Corollary 7.3.1.19. Let $\operatorname{\mathcal{C}}$ be a small simplicial set and let $\mathscr {F}: \operatorname{\mathcal{C}}\rightarrow \operatorname{\mathcal{QC}}$ be a diagram in the $\infty$-category $\operatorname{\mathcal{QC}}$. Then the $\infty$-category of cocartesian sections $\operatorname{Fun}_{ /\operatorname{\mathcal{C}}}^{\operatorname{CCart}}( \operatorname{\mathcal{C}}, \int _{\operatorname{\mathcal{C}}} \mathscr {F} )$ is a limit of the diagram $\mathscr {F}$.

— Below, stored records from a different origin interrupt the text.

-- pv_equiv track=rewrite | github.com/IDP-code/NetBeacon | tree_to_table/utils.py | range_to_tenary
-- ===== SOURCE A (Python) =====
-- def find_next_split(minz,maxz):
--     count=0
--     while (minz>>count)&1==0 and (minz+(1<<count))<maxz:
--         count+=1
--     if (minz+(1<<count))>maxz:
--         return 1<<(count-1)
--     return 1<<count
--
-- def range_to_tenary(minz,maxz): #[minz,maxz)
--     # return value: for example, range_to_tenary(0,48) return [0, 32] and [32, 16],
--     # Two prefixes, the first covering 32 numbers starting from 0 and the second covering 16 numbers starting from 32
--     if maxz<=minz:
--         return [[],[]]
--     start_num = []
--     bcount = []
--     while True:
--         a = find_next_split(minz,maxz)
--         start_num.append(minz)
--         bcount.append(a)
--         if minz+a==maxz:
--             break
--         minz+=a
--     return start_num,bcount
-- ===== SOURCE B (Python) =====
-- def range_to_tenary(minz, maxz):  # [minz,maxz)
--     # Closed-form block size instead of A's per-bit scanning loop:
--     # each block is min(lowest set bit of minz, largest power of two <= remaining range).
--     if maxz <= minz:
--         return [[], []]
--     start_num = []
--     bcount = []
--     while minz < maxz:
--         r = maxz - minz
--         align = minz & -minz if minz != 0 else r
--         block = min(align, 1 << (r.bit_length() - 1))
--         start_num.append(minz)
--         bcount.append(block)
--         minz += block
--     return start_num, bcount
-- ===== Notes on version B (the rewrite author's own statement) =====
-- stated objective: simpler
-- what changed: A's find_next_split scans bits one at a time in an inner while loop (with an overshoot-then-halve correction); B computes each block size directly as min(minz & -minz, largest power of two <= remaining range), keeping only the outer decomposition loop.
import Mathlib
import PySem

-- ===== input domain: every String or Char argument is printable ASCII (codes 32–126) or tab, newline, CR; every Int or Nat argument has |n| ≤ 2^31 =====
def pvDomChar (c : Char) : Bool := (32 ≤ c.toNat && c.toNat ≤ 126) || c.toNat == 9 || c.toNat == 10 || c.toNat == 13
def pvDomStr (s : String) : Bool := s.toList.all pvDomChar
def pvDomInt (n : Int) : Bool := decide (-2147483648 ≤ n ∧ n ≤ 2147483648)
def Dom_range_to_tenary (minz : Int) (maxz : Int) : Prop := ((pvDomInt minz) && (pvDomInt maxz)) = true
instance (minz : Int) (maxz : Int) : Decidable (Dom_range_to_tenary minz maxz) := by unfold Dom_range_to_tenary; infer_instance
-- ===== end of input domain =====

-- B replaces A's per-bit scanning inner loop by a closed-form block size
-- (lowest set bit of minz vs largest power of two ≤ remaining range); objective: simpler.

-- ===== PORT A =====
-- Python's `(minz>>count)&1` is `PySem.Int.band (minz >>> count) 1` and `1<<count` is
-- `(1:Int) <<< count` (exact, including negative minz).  The while loop carries `count`;
-- within the claimed domain (|ints| ≤ 2^31) it runs at most 34 times, so fuel 64 is exact
-- there (fuel is only a totality guard).
def fnsLoop (minz maxz : Int) : Nat → Nat → Nat
  | 0, count => count
  | fuel+1, count =>
    if PySem.Int.band (minz >>> count) 1 = 0 ∧ minz + ((1:Int) <<< count) < maxz then
      fnsLoop minz maxz fuel (count+1)
    else count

Proof. Apply Corollary 7.3.1.18 to the cocartesian fibration $U: \int _{\operatorname{\mathcal{C}}} \mathscr {F} \rightarrow \operatorname{\mathcal{C}}$. $\square$

Corollary 7.3.1.20. The $\infty$-category $\operatorname{\mathcal{QC}}$ admits small limits.